> **Activity**: In the entries below, find the line with "rw [if_pos (by decide" and the line with "induction is with". Reproduce those two lines and every line between them exactly, and nothing more.

> **Saved data entries**:
theorem outer_spec (cs : List Char) :
    ∀ (k : Nat) (s0 e : Int) (acc : List String), 0 ≤ s0 →
    (getItemTXT_outer cs (some 5) k (s0, e, acc)).2.2 = acc ++ pvR cs s0 0 s0 k := by
  intro k
  induction k with
  | zero => intro s0 e acc _; simp [getItemTXT_outer, pvR]
  | succ k ih =>
    intro s0 e acc hs0
    simp only [getItemTXT_outer]
    rw [inner_spec cs (((cs.length : Int) - s0).toNat) s0 0 s0 e [] hs0 (by omega) (by omega)
        (le_refl _)]
    rw [show (4:Int) - 0 = 4 by norm_num]
    cases hp : pvFindK cs s0 4 with
    | some p =>
      have hb := pvFindK_bounds cs (((cs.length : Int) - s0).toNat) s0 4 p (le_refl _) hp
      simp only
      rw [ih (p + 2) p _ (by omega)]
      simp [pvR, hp, List.append_assoc]
    | none =>
      simp only
      rw [ih s0 e _ hs0]
      have hR : ∀ m : Nat, pvR cs s0 0 s0 m = List.replicate m "\n" := by
        intro m
        cases m with
        | zero => simp [pvR]
        | succ m => simp [pvR, hp]
      have hmk : String.ofList ([] : List Char) ++ "\n" = "\n" := by decide
      simp [hmk, hR, List.replicate_succ, List.append_assoc]

theorem alt_spec (cs : List Char) (num : Int) :
    ∀ (fuel : Nat) (items : List String) (s0 c i : Int), 0 ≤ i → 0 ≤ c → c < 4 →
    ((cs.length : Int) - i).toNat ≤ fuel →
    altLoop cs (some 5) num fuel items s0 c i
      ++ List.replicate (num - ((altLoop cs (some 5) num fuel items s0 c i).length : Int)).toNat "\n"
      = items ++ pvR cs s0 c i (num - (items.length : Int)).toNat := by
  intro fuel
  induction fuel with
  | zero =>
    intro items s0 c i hi hc0 hc4 hf
    simp only [altLoop]
    cases hK : (num - (items.length : Int)).toNat with
    | zero => simp [pvR]
    | succ K =>
      rw [pvR, pvFindK_none cs i _ (by omega)]
  | succ f ih =>
    intro items s0 c i hi hc0 hc4 hf
    simp only [altLoop]
    by_cases hcond : i < (cs.length : Int) ∧ ((items.length : Int) < num)
    · rw [if_pos hcond]
      have hget : PySem.List.pyGet? cs i = some (cs[i.toNat]'(by omega)) :=
        PySem.List.pyGet?_eq_some_getElem cs hi hcond.1
      obtain ⟨K, hK⟩ : ∃ K, (num - (items.length : Int)).toNat = K + 1 :=
        ⟨(num - (items.length : Int)).toNat - 1, by omega⟩
      by_cases hnl : cs[i.toNat]'(by omega) = '\n'
      · rw [if_pos (by simp [hget, hnl])]
        by_cases h3 : c = 3
        · subst h3
          rw [if_pos (by decide : (some ((3:Int) + 1 + 1) == some (5:Int)) = true)]
          rw [ih _ (i + 2) 0 (i + 2) (by omega) (by omega) (by omega) (by omega)]
          rw [show ((num - (((items ++ [String.ofList (PySem.List.slice cs (some s0) (some i)) ++ "\n"]).length : Int))).toNat) = K by simp; omega]
          rw [hK, pvR]
          have hstep : pvFindK cs i (4 - 3) = some i := by
            rw [pvFindK, dif_pos (⟨hi, hcond.1⟩ : 0 ≤ i ∧ i < (cs.length : Int)),
                if_pos hnl, if_pos (by norm_num : (4:Int) - 3 = 1)]
          rw [hstep]
          simp [List.append_assoc]
        · rw [if_neg (by simp; omega : ¬ (some (c + 1 + 1) == some (5:Int)) = true)]
          rw [ih items s0 (c + 1) (i + 1) (by omega) (by omega) (by omega) (by omega)]
          have hstep : pvFindK cs i (4 - c) = pvFindK cs (i + 1) (4 - (c + 1)) := by
            rw [pvFindK, dif_pos (⟨hi, hcond.1⟩ : 0 ≤ i ∧ i < (cs.length : Int)),
                if_pos hnl, if_neg (by omega : ¬ ((4:Int) - c = 1))]
            rw [show (4:Int) - c - 1 = 4 - (c + 1) by ring]
          rw [hK]
          cases hp : pvFindK cs (i + 1) (4 - (c + 1)) with
          | some p => simp [pvR, hstep, hp]
          | none => simp [pvR, hstep, hp]
      · rw [if_neg (by simp [hget, hnl])]
        rw [ih items s0 c (i + 1) (by omega) hc0 hc4 (by omega)]
        have hstep : pvFindK cs i (4 - c) = pvFindK cs (i + 1) (4 - c) := by
          rw [pvFindK, dif_pos (⟨hi, hcond.1⟩ : 0 ≤ i ∧ i < (cs.length : Int)), if_neg hnl]
        rw [hK]
        cases hp : pvFindK cs (i + 1) (4 - c) with
        | some p => simp [pvR, hstep, hp]
        | none => simp [pvR, hstep, hp]
    · rw [if_neg hcond]
      cases hK : (num - (items.length : Int)).toNat with
      | zero => simp [pvR]
      | succ K =>
        rw [pvR, pvFindK_none cs i _ (by omega)]

-- no-newline lemmas (the invalid-mode inputs Pre_ still admits)
theorem inner_nonl (cs : List Char) (L? : Option Int) (hnl : '\n' ∉ cs) :
    ∀ (is : List Int) (st : Int × Int × Int × List Char),
    getItemTXT_inner cs L? is st = st := by
  intro is
  induction is with
  | nil => intro st; rfl
  | cons i is ih =>
    intro st
    obtain ⟨c, s0, e, it⟩ := st
    simp only [getItemTXT_inner]
    by_cases hg : (PySem.List.pyGet? cs i == some '\n') = true
    · exact absurd (PySem.List.mem_of_pyGet?_eq_some cs (by simpa using hg)) hnl
    · rw [if_neg hg]
      exact ih _
-- ===== PRECONDITION & SPEC =====
-- spec-side helpers (used only by Pre_check, not by either port):
-- neighbours of u in the dict, skipping `original` (exactly what A may enqueue / B may add)
def succs (dd : PySem.Dict String (List String)) (original : String) (u : String) : List String :=
  (dd.getD u []).filter (fun v => v ≠ original)

def bRound (dd : PySem.Dict String (List String)) (original : String) (reach : List String) : List String :=
  reach.foldl (fun r u =>
    (dd.getD u []).foldl (fun r2 w => if w ≠ original ∧ w ∉ r2 then r2 ++ [w] else r2) r) reach

def bIter (dd : PySem.Dict String (List String)) (original : String) : Nat → List String → List String
  | 0, r => r
  | n+1, r => bIter dd original n (bRound dd original r)

-- set of nodes reachable from `seed` along `succs` edges (bounded closure iteration)
def closeL (d : List (String × List String)) (original : String) (seed : List String) : List String :=
  bIter (PySem.Dict.ofList d) original (((PySem.Dict.ofList d).values.map List.length).sum + 1)
    (PySem.List.dedup seed)

-- Pre_check excludes exactly the inputs on which A's while loop never returns: those where
-- tc is not reachable from oc (edges from d, targets equal to `original` skipped) while some
-- reachable node lies on a cycle — A has no visited set and re-enqueues such nodes forever.
def Pre_check (d : List (String × List String)) (oc : String) (tc : String) (original : String) : Prop :=
  tc ∈ closeL d original [oc] ∨
    ∀ u ∈ closeL d original [oc], u ∉ closeL d original (succs (PySem.Dict.ofList d) original u)

instance (d : List (String × List String)) (oc : String) (tc : String) (original : String) : Decidable (Pre_check d oc tc original) := by unfold Pre_check; infer_instance

def pvWitness_check : (List (String × List String)) × String × String × String :=
  ([("a", ["b"])], "a", "b", "x")

def Spec_check (d : List (String × List String)) (oc : String) (tc : String) (original : String) (out : Bool) : Prop := out = check_alt d oc tc original
instance (d : List (String × List String)) (oc : String) (tc : String) (original : String) (out : Bool) : Decidable (Spec_check d oc tc original out) := by unfold Spec_check; infer_instance

-- ===== CLAIM (what is proved, stated in full; the proofs are below) =====
def Claim_equal_check : Prop := ∀ (d : List (String × List String)) (oc : String) (tc : String) (original : String), Dom_check d oc tc original → Pre_check d oc tc original → Spec_check d oc tc original (check d oc tc original)

-- ===== LEMMAS AND PROOFS =====

-- paths along `succs`
def chainFrom (dd : PySem.Dict String (List String)) (original : String) : String → List String → Prop
  | _, [] => True
  | u, v :: l => v ∈ succs dd original u ∧ chainFrom dd original v l

def RPath (dd : PySem.Dict String (List String)) (original : String) (n : Nat) (u w : String) : Prop :=
  ∃ l : List String, l.length = n ∧ chainFrom dd original u l ∧ l.getLastD u = w

-- membership in the inner fold of bRound
theorem mem_innerF (original : String) (l r : List String) (x : String) :
    x ∈ l.foldl (fun r2 w => if w ≠ original ∧ w ∉ r2 then r2 ++ [w] else r2) r ↔
      x ∈ r ∨ (x ∈ l ∧ x ≠ original) := by
  induction l generalizing r with
  | nil => simp
  | cons w l IH =>
    simp only [List.foldl_cons]
    by_cases h : w ≠ original ∧ w ∉ r
    · rw [if_pos h, IH]
      simp only [List.mem_append, List.mem_cons]
      constructor
      · rintro ((hr | (rfl | h0)) | ⟨hl, hno⟩)
        · exact Or.inl hr
        · exact Or.inr ⟨Or.inl rfl, h.1⟩
        · simp at h0
        · exact Or.inr ⟨Or.inr hl, hno⟩
      · rintro (hr | ⟨(rfl | hl), hno⟩)
        · exact Or.inl (Or.inl hr)
        · exact Or.inl (Or.inr (Or.inl rfl))
        · exact Or.inr ⟨hl, hno⟩
    · rw [if_neg h, IH]
      simp only [List.mem_cons]
      constructor
      · rintro (hr | ⟨hl, hno⟩)
        · exact Or.inl hr
        · exact Or.inr ⟨Or.inr hl, hno⟩
      · rintro (hr | ⟨(rfl | hl), hno⟩)
        · exact Or.inl hr
        · rcases not_and_or.mp h with h1 | h1
          · exact absurd (not_not.mp h1) hno
          · exact Or.inl (not_not.mp h1)
        · exact Or.inr ⟨hl, hno⟩

theorem innerF_prefix (original : String) (l r : List String) :
    ∃ ext, l.foldl (fun r2 w => if w ≠ original ∧ w ∉ r2 then r2 ++ [w] else r2) r = r ++ ext ∧
      ∀ x ∈ ext, x ∈ l := by
  induction l generalizing r with
  | nil => exact ⟨[], by simp, by simp⟩
  | cons w l IH =>
    simp only [List.foldl_cons]
    by_cases h : w ≠ original ∧ w ∉ r
    · obtain ⟨ext, he, hm⟩ := IH (r ++ [w])
      rw [if_pos h]
      exact ⟨w :: ext, by rw [he]; simp, by
        intro x hx
        rcases List.mem_cons.1 hx with hx | hx
        · simp [hx]
        · exact List.mem_cons_of_mem _ (hm x hx)⟩
    · obtain ⟨ext, he, hm⟩ := IH r
      rw [if_neg h]
      exact ⟨ext, he, fun x hx => List.mem_cons_of_mem _ (hm x hx)⟩

theorem nodup_innerF (original : String) (l r : List String) (h : r.Nodup) :
    (l.foldl (fun r2 w => if w ≠ original ∧ w ∉ r2 then r2 ++ [w] else r2) r).Nodup := by
  induction l generalizing r with
  | nil => simpa using h
  | cons w l IH =>
    simp only [List.foldl_cons]
    by_cases hc : w ≠ original ∧ w ∉ r
    · rw [if_pos hc]
      refine IH _ ?_
      rw [List.nodup_append]
      refine ⟨h, List.nodup_singleton w, ?_⟩
      intro a ha b hb
      simp only [List.mem_singleton] at hb
      subst hb
      intro hab
      exact hc.2 (hab ▸ ha)
    · rw [if_neg hc]; exact IH _ h

theorem mem_outerF (dd : PySem.Dict String (List String)) (original : String)
    (snap r : List String) (x : String) :
    x ∈ snap.foldl (fun r u =>
        (dd.getD u []).foldl (fun r2 w => if w ≠ original ∧ w ∉ r2 then r2 ++ [w] else r2) r) r ↔
      x ∈ r ∨ ∃ u ∈ snap, x ∈ succs dd original u := by
  induction snap generalizing r with
  | nil => simp
  | cons u snap IH =>
    simp only [List.foldl_cons]
    rw [IH, mem_innerF]
    have hs : x ∈ succs dd original u ↔ (x ∈ dd.getD u [] ∧ x ≠ original) := by
      simp [succs, List.mem_filter]
    simp only [List.mem_cons]
    constructor
    · rintro ((hr | hl) | ⟨v, hv, hx⟩)
      · exact Or.inl hr
      · exact Or.inr ⟨u, Or.inl rfl, hs.2 hl⟩
      · exact Or.inr ⟨v, Or.inr hv, hx⟩
    · rintro (hr | ⟨v, (rfl | hv), hx⟩)
      · exact Or.inl (Or.inl hr)
      · exact Or.inl (Or.inr (hs.1 hx))
      · exact Or.inr ⟨v, hv, hx⟩

theorem mem_bRound (dd : PySem.Dict String (List String)) (original : String) (r : List String) (x : String) :
    x ∈ bRound dd original r ↔ x ∈ r ∨ ∃ u ∈ r, x ∈ succs dd original u := by
  simp only [bRound]
  exact mem_outerF dd original r r x

theorem getD_subset_flatten (dd : PySem.Dict String (List String)) (u x : String)
    (h : x ∈ dd.getD u []) : x ∈ dd.values.flatten := by
  simp only [PySem.Dict.getD, PySem.Dict.get?] at h
  cases hf : List.find? (fun p => p.1 == u) dd.items with
  | none => rw [hf] at h; simp at h
  | some p =>
    rw [hf] at h
    simp only [Option.map_some, Option.getD_some] at h
    have hmem := List.mem_of_find?_eq_some hf
    exact List.mem_flatten.2 ⟨p.2, List.mem_map_of_mem hmem, h⟩

theorem bRound_prefix (dd : PySem.Dict String (List String)) (original : String) (r : List String) :
    ∃ ext, bRound dd original r = r ++ ext ∧ ∀ x ∈ ext, x ∈ dd.values.flatten := by
  suffices h : ∀ snap acc : List String, ∃ ext,
      snap.foldl (fun r u =>
        (dd.getD u []).foldl (fun r2 w => if w ≠ original ∧ w ∉ r2 then r2 ++ [w] else r2) r) acc
        = acc ++ ext ∧ ∀ x ∈ ext, x ∈ dd.values.flatten by
    simpa only [bRound] using h r r
  intro snap
  induction snap with
  | nil => exact fun acc => ⟨[], by simp, by simp⟩
  | cons u snap IH =>
    intro acc
    simp only [List.foldl_cons]
    obtain ⟨e1, he1, hm1⟩ := innerF_prefix original (dd.getD u []) acc
    rw [he1]
    obtain ⟨e2, he2, hm2⟩ := IH (acc ++ e1)
    refine ⟨e1 ++ e2, by rw [he2]; simp, ?_⟩
    intro x hx
    rcases List.mem_append.1 hx with hx | hx
    · exact getD_subset_flatten dd u x (hm1 x hx)
    · exact hm2 x hx

theorem nodup_bRound (dd : PySem.Dict String (List String)) (original : String) (r : List String)
    (h : r.Nodup) : (bRound dd original r).Nodup := by
  suffices haux : ∀ snap acc : List String, acc.Nodup →
      (snap.foldl (fun r u =>
        (dd.getD u []).foldl (fun r2 w => if w ≠ original ∧ w ∉ r2 then r2 ++ [w] else r2) r) acc).Nodup by
    simpa only [bRound] using haux r r h
  intro snap
  induction snap with
  | nil => exact fun acc ha => ha
  | cons u snap IH =>
    intro acc ha
    simp only [List.foldl_cons]
    exact IH _ (nodup_innerF original _ _ ha)

theorem bIter_fix (dd : PySem.Dict String (List String)) (original : String) (n : Nat)
    (r : List String) (h : bRound dd original r = r) : bIter dd original n r = r := by
  induction n with
  | zero => rfl
  | succ n IH => simp only [bIter]; rw [h]; exact IH

theorem subset_bIter (dd : PySem.Dict String (List String)) (original : String) (n : Nat)
    (r : List String) : ∃ ext, bIter dd original n r = r ++ ext ∧ ∀ x ∈ ext, x ∈ dd.values.flatten := by
  induction n generalizing r with
  | zero => exact ⟨[], by simp [bIter], by simp⟩
  | succ n IH =>
    obtain ⟨e1, he1, hm1⟩ := bRound_prefix dd original r
    obtain ⟨e2, he2, hm2⟩ := IH (r ++ e1)
    refine ⟨e1 ++ e2, ?_, ?_⟩
    · show bIter dd original n (bRound dd original r) = _
      rw [he1, he2, List.append_assoc]
    · intro x hx
      rcases List.mem_append.1 hx with hx | hx
      · exact hm1 x hx
      · exact hm2 x hx

theorem nodup_bIter (dd : PySem.Dict String (List String)) (original : String) (n : Nat)
    (r : List String) (h : r.Nodup) : (bIter dd original n r).Nodup := by
  induction n generalizing r with
  | zero => simpa [bIter] using h
  | succ n IH => simp only [bIter]; exact IH _ (nodup_bRound dd original r h)

theorem bIter_growth (dd : PySem.Dict String (List String)) (original : String) (n : Nat)
    (r : List String) :
    bRound dd original (bIter dd original n r) = bIter dd original n r ∨
      r.length + n ≤ (bIter dd original n r).length := by
  induction n generalizing r with
  | zero => right; simp [bIter]
  | succ n IH =>
    by_cases hf : bRound dd original r = r
    · left
      rw [show bIter dd original (n+1) r = bIter dd original n (bRound dd original r) from rfl, hf,
        bIter_fix dd original n r hf, hf]
    · obtain ⟨e, he, _⟩ := bRound_prefix dd original r
      have hne : e ≠ [] := by rintro rfl; exact hf (by simpa using he)
      have hlen : r.length + 1 ≤ (bRound dd original r).length := by
        rw [he, List.length_append]
        have := List.length_pos_of_ne_nil hne
        omega
      rcases IH (bRound dd original r) with h | h
      · left; exact h
      · right
        have : bIter dd original (n+1) r = bIter dd original n (bRound dd original r) := rfl
        rw [this]
        omega

theorem bIter_fixpoint (dd : PySem.Dict String (List String)) (original : String)
    (r : List String) (h : r.Nodup) :
    bRound dd original (bIter dd original ((dd.values.map List.length).sum + 1) r) =
      bIter dd original ((dd.values.map List.length).sum + 1) r := by
  set n := (dd.values.map List.length).sum + 1 with hn
  rcases bIter_growth dd original n r with hfix | hgrow
  · exact hfix
  · exfalso
    obtain ⟨ext, he, hm⟩ := subset_bIter dd original n r
    have hnd : (bIter dd original n r).Nodup := nodup_bIter dd original n r h
    have hsub : bIter dd original n r ⊆ r ++ dd.values.flatten := by
      rw [he]
      intro x hx
      rcases List.mem_append.1 hx with hx | hx
      · exact List.mem_append.2 (Or.inl hx)
      · exact List.mem_append.2 (Or.inr (hm x hx))
    have hle : (bIter dd original n r).length ≤ r.length + (dd.values.map List.length).sum := by
      have := (List.subperm_of_subset hnd hsub).length_le
      simpa [List.length_flatten] using this
    omega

> **Written response**:
          rw [if_pos (by decide : (some ((3:Int) + 1 + 1) == some (5:Int)) = true)]
          rw [ih _ (i + 2) 0 (i + 2) (by omega) (by omega) (by omega) (by omega)]
          rw [show ((num - (((items ++ [String.ofList (PySem.List.slice cs (some s0) (some i)) ++ "\n"]).length : Int))).toNat) = K by simp; omega]
          rw [hK, pvR]
          have hstep : pvFindK cs i (4 - 3) = some i := by
            rw [pvFindK, dif_pos (⟨hi, hcond.1⟩ : 0 ≤ i ∧ i < (cs.length : Int)),
                if_pos hnl, if_pos (by norm_num : (4:Int) - 3 = 1)]
          rw [hstep]
          simp [List.append_assoc]
        · rw [if_neg (by simp; omega : ¬ (some (c + 1 + 1) == some (5:Int)) = true)]
          rw [ih items s0 (c + 1) (i + 1) (by omega) (by omega) (by omega) (by omega)]
          have hstep : pvFindK cs i (4 - c) = pvFindK cs (i + 1) (4 - (c + 1)) := by
            rw [pvFindK, dif_pos (⟨hi, hcond.1⟩ : 0 ≤ i ∧ i < (cs.length : Int)),
                if_pos hnl, if_neg (by omega : ¬ ((4:Int) - c = 1))]
            rw [show (4:Int) - c - 1 = 4 - (c + 1) by ring]
          rw [hK]
          cases hp : pvFindK cs (i + 1) (4 - (c + 1)) with
          | some p => simp [pvR, hstep, hp]
          | none => simp [pvR, hstep, hp]
      · rw [if_neg (by simp [hget, hnl])]
        rw [ih items s0 c (i + 1) (by omega) hc0 hc4 (by omega)]
        have hstep : pvFindK cs i (4 - c) = pvFindK cs (i + 1) (4 - c) := by
          rw [pvFindK, dif_pos (⟨hi, hcond.1⟩ : 0 ≤ i ∧ i < (cs.length : Int)), if_neg hnl]
        rw [hK]
        cases hp : pvFindK cs (i + 1) (4 - c) with
        | some p => simp [pvR, hstep, hp]
        | none => simp [pvR, hstep, hp]
    · rw [if_neg hcond]
      cases hK : (num - (items.length : Int)).toNat with
      | zero => simp [pvR]
      | succ K =>
        rw [pvR, pvFindK_none cs i _ (by omega)]

-- no-newline lemmas (the invalid-mode inputs Pre_ still admits)
theorem inner_nonl (cs : List Char) (L? : Option Int) (hnl : '\n' ∉ cs) :
    ∀ (is : List Int) (st : Int × Int × Int × List Char),
    getItemTXT_inner cs L? is st = st := by
  intro is
  induction is with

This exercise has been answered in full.